What you should do:
Every line from the first one in the listing down to the line with "long substrings from" should be restated word for word.

Data for review:
###

-- pv_equiv track=rewrite | github.com/alanqamarqo-dev/your-repo | backup_20251208_214555/scripts/extract_medical_grounding.py | find_char_matches
-- ===== SOURCE A (Python) =====
-- from typing import List, Optional
--
-- def find_char_matches(answer: str, snippet: str, provenance_text: str = None) -> List[dict]:
--     """Find character-level matches of `snippet` inside `answer`.
--
--     If direct match fails, try sliding-window substring matching with decreasing
--     window sizes. If that also fails, try extracting long substrings from
--     `provenance_text` and then searching those in the answer.
--     """
--     if not snippet or not answer:
--         return []
--
--     # direct exact match
--     idx = answer.find(snippet)
--     if idx != -1:
--         return [{'start': idx, 'end': idx + len(snippet), 'match_len': len(snippet)}]
--
--     s = snippet
--     L = len(s)
--     best = {'start': -1, 'end': -1, 'match_len': 0, 'fragment': ''}
--
--     # sliding-window search: try larger windows first, slide by 1 for accuracy
--     max_w = min(200, L)
--     min_w = 30
--     for w in range(max_w, min_w - 1, -5):
--         for i in range(0, L - w + 1):
--             part = s[i:i + w]
--             j = answer.find(part)
--             if j != -1 and w > best['match_len']:
--                 best = {'start': j, 'end': j + w, 'match_len': w, 'fragment': part}
--         if best['match_len']:
--             break
--
--     # if nothing found, try to match via provenance_text: find long substrings there,
--     # then attempt to locate them inside the answer
--     if not best['match_len'] and provenance_text:
--         P = provenance_text
--         # take long parts from provenance and attempt to locate in answer
--         cand_len = min(300, len(P))
--         for w in range(cand_len, min_w - 1, -20):
--             for i in range(0, len(P) - w + 1, 10):
--                 part = P[i:i + w]
--                 if len(part.strip()) < 40:
--                     continue
--                 j = answer.find(part)
--                 if j != -1 and w > best['match_len']:
--                     best = {'start': j, 'end': j + w, 'match_len': w, 'fragment': part}
--             if best['match_len']:
--                 break
--
--     if best['match_len']:
--         return [{'start': best['start'], 'end': best['end'], 'match_len': best['match_len']}]
--     return []
-- ===== SOURCE B (Python) =====
-- def find_char_matches(answer, snippet, provenance_text=None):
--     """Start-position-major rewrite: for each start, take the largest window that
--     matches, then keep the overall best (largest window, earliest start)."""
--     if not snippet or not answer:
--         return []
--
--     idx = answer.find(snippet)
--     if idx != -1:
--         return [{'start': idx, 'end': idx + len(snippet), 'match_len': len(snippet)}]
--
--     s = snippet
--     L = len(s)
--     ws = range(min(200, L), 29, -5)
--
--     best = None  # (w, i)
--     for i in range(L):
--         m = next((w for w in ws
--                   if w <= L - i and s[i:i + w] in answer), None)
--         if m is not None and (best is None or m > best[0]):
--             best = (m, i)
--
--     if best is None and provenance_text:
--         P = provenance_text
--         ws2 = range(min(300, len(P)), 29, -20)
--         for i in range(0, len(P), 10):
--             m = next((w for w in ws2
--                       if w <= len(P) - i
--                       and len(P[i:i + w].strip()) >= 40
--                       and P[i:i + w] in answer), None)
--             if m is not None and (best is None or m > best[0]):
--                 best = (m, i)
--         if best is not None:
--             w, i = best
--             j = answer.find(P[i:i + w])
--             return [{'start': j, 'end': j + w, 'match_len': w}]
--         return []
--
--     if best is not None:
--         w, i = best
--         j = answer.find(s[i:i + w])
--         return [{'start': j, 'end': j + w, 'match_len': w}]
--     return []
-- ===== Notes on version B (the rewrite author's own statement) =====
-- stated objective: alternative
-- what changed: A scans window sizes in the outer loop (largest first, breaking on the first size that matches anywhere); B swaps the loop nesting: it scans start positions once and, per start, takes the first (largest) matching window size, keeping the overall best (window, start) pair as an option, in both the snippet and the provenance phase.
import Mathlib
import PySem

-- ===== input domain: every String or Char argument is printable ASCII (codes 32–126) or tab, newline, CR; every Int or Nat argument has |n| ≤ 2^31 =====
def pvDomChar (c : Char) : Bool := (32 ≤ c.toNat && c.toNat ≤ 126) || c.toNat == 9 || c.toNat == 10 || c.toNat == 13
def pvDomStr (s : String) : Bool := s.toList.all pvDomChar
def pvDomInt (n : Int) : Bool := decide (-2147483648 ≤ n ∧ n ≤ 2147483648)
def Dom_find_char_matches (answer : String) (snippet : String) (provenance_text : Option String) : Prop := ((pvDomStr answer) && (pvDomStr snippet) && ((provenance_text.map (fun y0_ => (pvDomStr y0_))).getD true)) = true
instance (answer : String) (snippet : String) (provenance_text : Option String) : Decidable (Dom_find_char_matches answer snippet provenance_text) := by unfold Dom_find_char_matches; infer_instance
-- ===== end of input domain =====

-- B re-implements A's window-size-major double scan as a start-position-major scan
-- (per start, first matching window size; global best kept as an option pair):
-- a different traversal order of the same search space, same results ('alternative').

-- ===== PORT A =====
-- A's `best` dict has the fixed keys start/end/match_len/fragment; ported as a record.
structure PvBest where
  start : Int
  stop : Int
  matchLen : Int
  fragment : String
deriving DecidableEq, Repr

-- inner loop of A's snippet sliding-window phase (one window size w)
def pvInnerA1 (answer s : String) (L w : Int) (b : PvBest) : PvBest :=
  (PySem.List.pyRange 0 (L - w + 1) 1).foldl (fun b i =>
    let part := PySem.Str.slice s (some i) (some (i + w))
    let j := PySem.Str.find answer part
    if j ≠ -1 ∧ w > b.matchLen then ⟨j, j + w, w, part⟩ else b) b

-- A's outer loop over window sizes, with the `break` on first success
def pvOuterA1 (answer s : String) (L : Int) : List Int → PvBest → PvBest
  | [], b => b
  | w :: ws, b =>
    let b' := pvInnerA1 answer s L w b
    if b'.matchLen ≠ 0 then b' else pvOuterA1 answer s L ws b'

-- inner loop of A's provenance phase (one window size w; the `continue` on short strips)
def pvInnerA2 (answer P : String) (w : Int) (b : PvBest) : PvBest :=
  (PySem.List.pyRange 0 (PySem.Str.len P - w + 1) 10).foldl (fun b i =>
    let part := PySem.Str.slice P (some i) (some (i + w))
    if PySem.Str.len (PySem.Str.strip part) < 40 then b
    else
      let j := PySem.Str.find answer part
      if j ≠ -1 ∧ w > b.matchLen then ⟨j, j + w, w, part⟩ else b) b

def pvOuterA2 (answer P : String) : List Int → PvBest → PvBest
  | [], b => b
  | w :: ws, b =>
    let b' := pvInnerA2 answer P w b
    if b'.matchLen ≠ 0 then b' else pvOuterA2 answer P ws b'

def find_char_matches (answer : String) (snippet : String) (provenance_text : Option String) : List (List (String × Int)) :=
  if snippet = "" ∨ answer = "" then []
  else
    let idx := PySem.Str.find answer snippet
    if idx ≠ -1 then
      [[("start", idx), ("end", idx + PySem.Str.len snippet), ("match_len", PySem.Str.len snippet)]]
    else
      let s := snippet
      let L := PySem.Str.len s
      let best := PvBest.mk (-1) (-1) 0 ""
      let max_w := min 200 L
      let best := pvOuterA1 answer s L (PySem.List.pyRange max_w 29 (-5)) best
      -- Python truthiness of the optional string: None and "" are both falsy; ported via getD ""
      let best :=
        if best.matchLen = 0 then
          let P := provenance_text.getD ""
          if P = "" then best
          else pvOuterA2 answer P (PySem.List.pyRange (min 300 (PySem.Str.len P)) 29 (-20)) best
        else best
      if best.matchLen ≠ 0 then
        [[("start", best.start), ("end", best.stop), ("match_len", best.matchLen)]]
      else []

-- ===== PORT B =====
-- B's per-start scan: `next((w for w in ws if …), None)` is `ws.find?`; the running
-- best `(w, i)` pair is an Option, updated when the new window is strictly larger.
def pvBestB (ws : List Int) (q : Int → Int → Bool) (I : List Int) : Option (Int × Int) :=
  I.foldl (fun best i =>
    match ws.find? (fun w => q w i) with
    | none => best
    | some m =>
      match best with
      | none => some (m, i)
      | some b => if m > b.1 then some (m, i) else best) none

###

Result of this task:
-- pv_equiv track=rewrite | github.com/alanqamarqo-dev/your-repo | backup_20251208_214555/scripts/extract_medical_grounding.py | find_char_matches
-- ===== SOURCE A (Python) =====
-- from typing import List, Optional
--
-- def find_char_matches(answer: str, snippet: str, provenance_text: str = None) -> List[dict]:
--     """Find character-level matches of `snippet` inside `answer`.
--
--     If direct match fails, try sliding-window substring matching with decreasing
--     window sizes. If that also fails, try extracting long substrings from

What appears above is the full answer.